In un lussuoso hotel, tra colazioni in camera e passeggiate tra gli scogli, tra ossi di seppia e cene costose, tra un bagno turco e palme senza foglie che feriscono le mani continuai la mia lettura, nel modo forse più attento fatto fino ad allora, continuai a sfogliare le interminabili pagine di quel libro rubato per caso, di quel testo che stava diventando nebbia, irrealmente intorno a me in ogni mia azione, presente in ogni luogo dove volessi guardare, senza però impedire al mio sguardo di raggiungere la destinazione.
La stanza era affacciata su un mare calmo e primaverile, la corda delle tende giallo scuro buttata sul letto disfatto, la strada che si tuffa nella spiaggia, l'acqua blu scuro immobile un passo più in là; iniziai a scrivere su una pagina bianca del libro comunicando i miei progetti, il mio futuro, la mia vita. Ne ricevetti in cambio un emozionante concentrato di dubbi poco credibili e incomprensibili, ne ricevetti una scivolosa realtà che non riuscii a tenere in mano. Non mi era mai successo di tenere il libro così stretto a me, eppure le mani erano molli, le braccia stanche, il mondo buio e il libro cadde.
Lo raccolsi. Due giorni dopo cadde ancora, da allora le cadute si fecero più frequenti, ancora oggi lo prendo, mi dona, mi scappa, mi chino, lo riprendo, facciamo l'amore, cade ancora, lo raccolgo, ci scrivo, lo appoggio sul petto, precipita, lo stringo, scivola via, gli afferro la mano, mi taglia, scappa, un bacio, ricade.
Neppure lei, il mio libro, saprebbe spiegare le sue cadute essendo convincente, neppure lei sarebbe capace di spegnere le nostre candele, di buttare la mia piccola pietra tra i massi della sua vita passata.
L'ho letto urlando sottovoce, ma non tutto, non sono riuscito a finirlo; non so bene quanto tempo occorrerebbe per terminarlo, credo tutta la vita. Vita che spesso mi trovo a voler spendere per lui, vita che spesso vorrei dedicargli.
Ho scritto parecchio tra le pagine trovate bianche, storie, lettere, canzoni, poesie e credo di aver usato un buon inchiostro, abbastanza indelebile, di certo, il migliore che avevo.
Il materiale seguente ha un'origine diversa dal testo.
-- cellB computes fA of the corresponding substring, given a dict that is correct on
-- all shorter substrings
theorem cell_correct (cs : List Char) (d : PySem.Dict (Int × Int) Int) (i L : Nat)
    (hL : 1 ≤ L) (hiL : i + L ≤ cs.length)
    (hd : ∀ (i' L' : Nat), 1 ≤ L' → i' + L' ≤ cs.length → L' < L →
      d.getD ((i' : Int), (i' : Int) + (L' : Int)) 0 = fA (sub cs i' (i' + L'))) :
    cellB cs d (i : Int) ((i : Int) + (L : Int)) (L : Int) = fA (sub cs i (i + L)) := by
  have e0 : PySem.List.pyGetD (sub cs i (i + L)) 0 ' ' = cs.getD i ' ' := by
    rw [show (0:Int) = ((0:Nat):Int) by simp, getD_sub cs i (i + L) 0 hiL (by omega)]
    norm_num
  by_cases hL1 : L = 1
  · subst hL1
    rw [fA, cellB]
    simp [length_sub cs i (i + 1) hiL]
  by_cases hL2 : L = 2
  · subst hL2
    have e1 : PySem.List.pyGetD (sub cs i (i + 2)) 1 ' ' = cs.getD (i + 1) ' ' := by
      rw [show (1:Int) = ((1:Nat):Int) by simp, getD_sub cs i (i + 2) 1 hiL (by omega)]
    rw [fA, cellB]
    simp only [length_sub cs i (i + 2) hiL, show i + 2 - i = 2 from by omega, Nat.cast_ofNat]
    norm_num
    rw [e0, e1, show ((i:Int) + 2 - 1) = ((i + 1 : Nat) : Int) by omega]
    simp only [PySem.List.pyGetD_natCast, List.getD_eq_getElem?_getD]
  -- L ≥ 3
  have hL3 : 3 ≤ L := by omega
  have e1 : PySem.List.pyGetD (sub cs i (i + L)) 1 ' ' = cs.getD (i + 1) ' ' := by
    rw [show (1:Int) = ((1:Nat):Int) by simp, getD_sub cs i (i + L) 1 hiL (by omega)]
  have em1 : PySem.List.pyGetD (sub cs i (i + L)) (-1) ' ' = cs.getD (i + L - 1) ' ' := by
    rw [show (-1:Int) = -((1:Nat):Int) by simp, getD_sub_neg cs i (i + L) 1 hiL (by omega) (by omega)]
  have em2 : PySem.List.pyGetD (sub cs i (i + L)) (-2) ' ' = cs.getD (i + L - 2) ' ' := by
    rw [show (-2:Int) = -((2:Nat):Int) by simp, getD_sub_neg cs i (i + L) 2 hiL (by omega) (by omega)]
  have sA : PySem.List.slice (sub cs i (i + L)) (some 1) (some (-1)) = sub cs (i + 1) (i + L - 1) :=
    sub_slice_mid cs i (i + L) hiL (by omega)
  have sT : PySem.List.slice (sub cs i (i + L)) (some 1) none = sub cs (i + 1) (i + L) :=
    sub_slice_tail cs i (i + L)
  have sI : PySem.List.slice (sub cs i (i + L)) none (some (-1)) = sub cs i (i + L - 1) :=
    sub_slice_init cs i (i + L) hiL (by omega)
  -- the three dict lookups cellB makes
  have g1 : d.getD (((i + 1 : Nat) : Int), ((i + L - 1 : Nat) : Int)) 0
      = fA (sub cs (i + 1) (i + L - 1)) := by
    have h := hd (i + 1) (L - 2) (by omega) (by omega) (by omega)
    rw [show (((i + 1 : Nat) : Int) + ((L - 2 : Nat) : Int)) = ((i + L - 1 : Nat) : Int) by omega,
      show (i + 1) + (L - 2) = i + L - 1 by omega] at h
    exact h
  have g2 : d.getD (((i + 1 : Nat) : Int), ((i + L : Nat) : Int)) 0
      = fA (sub cs (i + 1) (i + L)) := by
    have h := hd (i + 1) (L - 1) (by omega) (by omega) (by omega)
    rw [show (((i + 1 : Nat) : Int) + ((L - 1 : Nat) : Int)) = ((i + L : Nat) : Int) by omega,
      show (i + 1) + (L - 1) = i + L by omega] at h
    exact h
  have g3 : d.getD (((i : Nat) : Int), ((i + L - 1 : Nat) : Int)) 0
      = fA (sub cs i (i + L - 1)) := by
    have h := hd i (L - 1) (by omega) (by omega) (by omega)
    rw [show (((i : Nat) : Int) + ((L - 1 : Nat) : Int)) = ((i + L - 1 : Nat) : Int) by omega,
      show i + (L - 1) = i + L - 1 by omega] at h
    exact h
  rw [fA, cellB]
  simp only [length_sub cs i (i + L) hiL, show i + L - i = L from by omega]
  rw [if_neg (show ¬(L = 1) from hL1), if_neg (show ¬(L = 2) from hL2),
    dif_neg (show ¬(L < 3) from by omega),
    if_neg (show ¬(((L : Nat) : Int) = 1) from by omega),
    if_neg (show ¬(((L : Nat) : Int) = 2) from by omega)]
  rw [e0, e1, em1, em2, sA, sT, sI]
  rw [show ((i:Int) + (L:Int) - 1) = ((i + L - 1 : Nat) : Int) by omega,
    show ((i:Int) + (L:Int) - 2) = ((i + L - 2 : Nat) : Int) by omega,
    show ((i:Int) + 1) = ((i + 1 : Nat) : Int) by omega,
    show ((i:Int) + (L:Int)) = ((i + L : Nat) : Int) by omega]
  rw [g1, g2, g3]
  simp only [PySem.List.pyGetD_natCast]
Un libro piccolo e corto, uno di quei rari libri per cui ritagli tempo che non hai, che ti lascia con il fiato sospeso, che ti fa ritardare, che ti induce a perdere ore di sonno pur di leggere un altro capitolo. Un libro con cui passare nottate a parlare del niente, con cui condividere serate su un dondolo buio con qualche pipistrello, un libro che descrive l'emozione e l'imbarazzo in tre mosse, un libro strano, che in qualche modo porterò con me, che spesso ho provato a chiudere senza riuscirci, che rimarrà disegnato sul muro del nostro paese. Un libro... il libro.

ungiornoindefinito/05/2008

Si è chiuso. Lo sbattere delle copertine ha fatto un rumore sordo e doloroso, ha alzato molta polvere che mi è entrata dentro più di quanto già il libro avesse fatto, polvere che mi dà la sensazione di soffocare, ma che non mi fa tossire perché consapevole che il respiro successivo al colpo di tosse sarebbe a pieni polmoni e mi soffocherebbe di più, che non mi fa piangere perché le lacrime diventerebbero fango prima di lanciarsi a terra. Si sta diradando con una lentezza quasi irreale, anche perché di sventolare la mano davanti alla faccia per farla disperdere o di spostarmi davvero non ho voglia. Il mio respiro affannoso è l'unica cosa che mi fa sorridere, cerco di aprire gli occhi per vedere dov'è e riaprirlo, o, almeno, cerco di aprire gli occhi per osservarlo una volta ancora.

Giro altre biblioteche, tra donne poco vestite e ragazzine seminude, con la musica che mi fa male alle orecchie, leggo altri testi, altri best seller, io, "mangiatore di libri", infelice.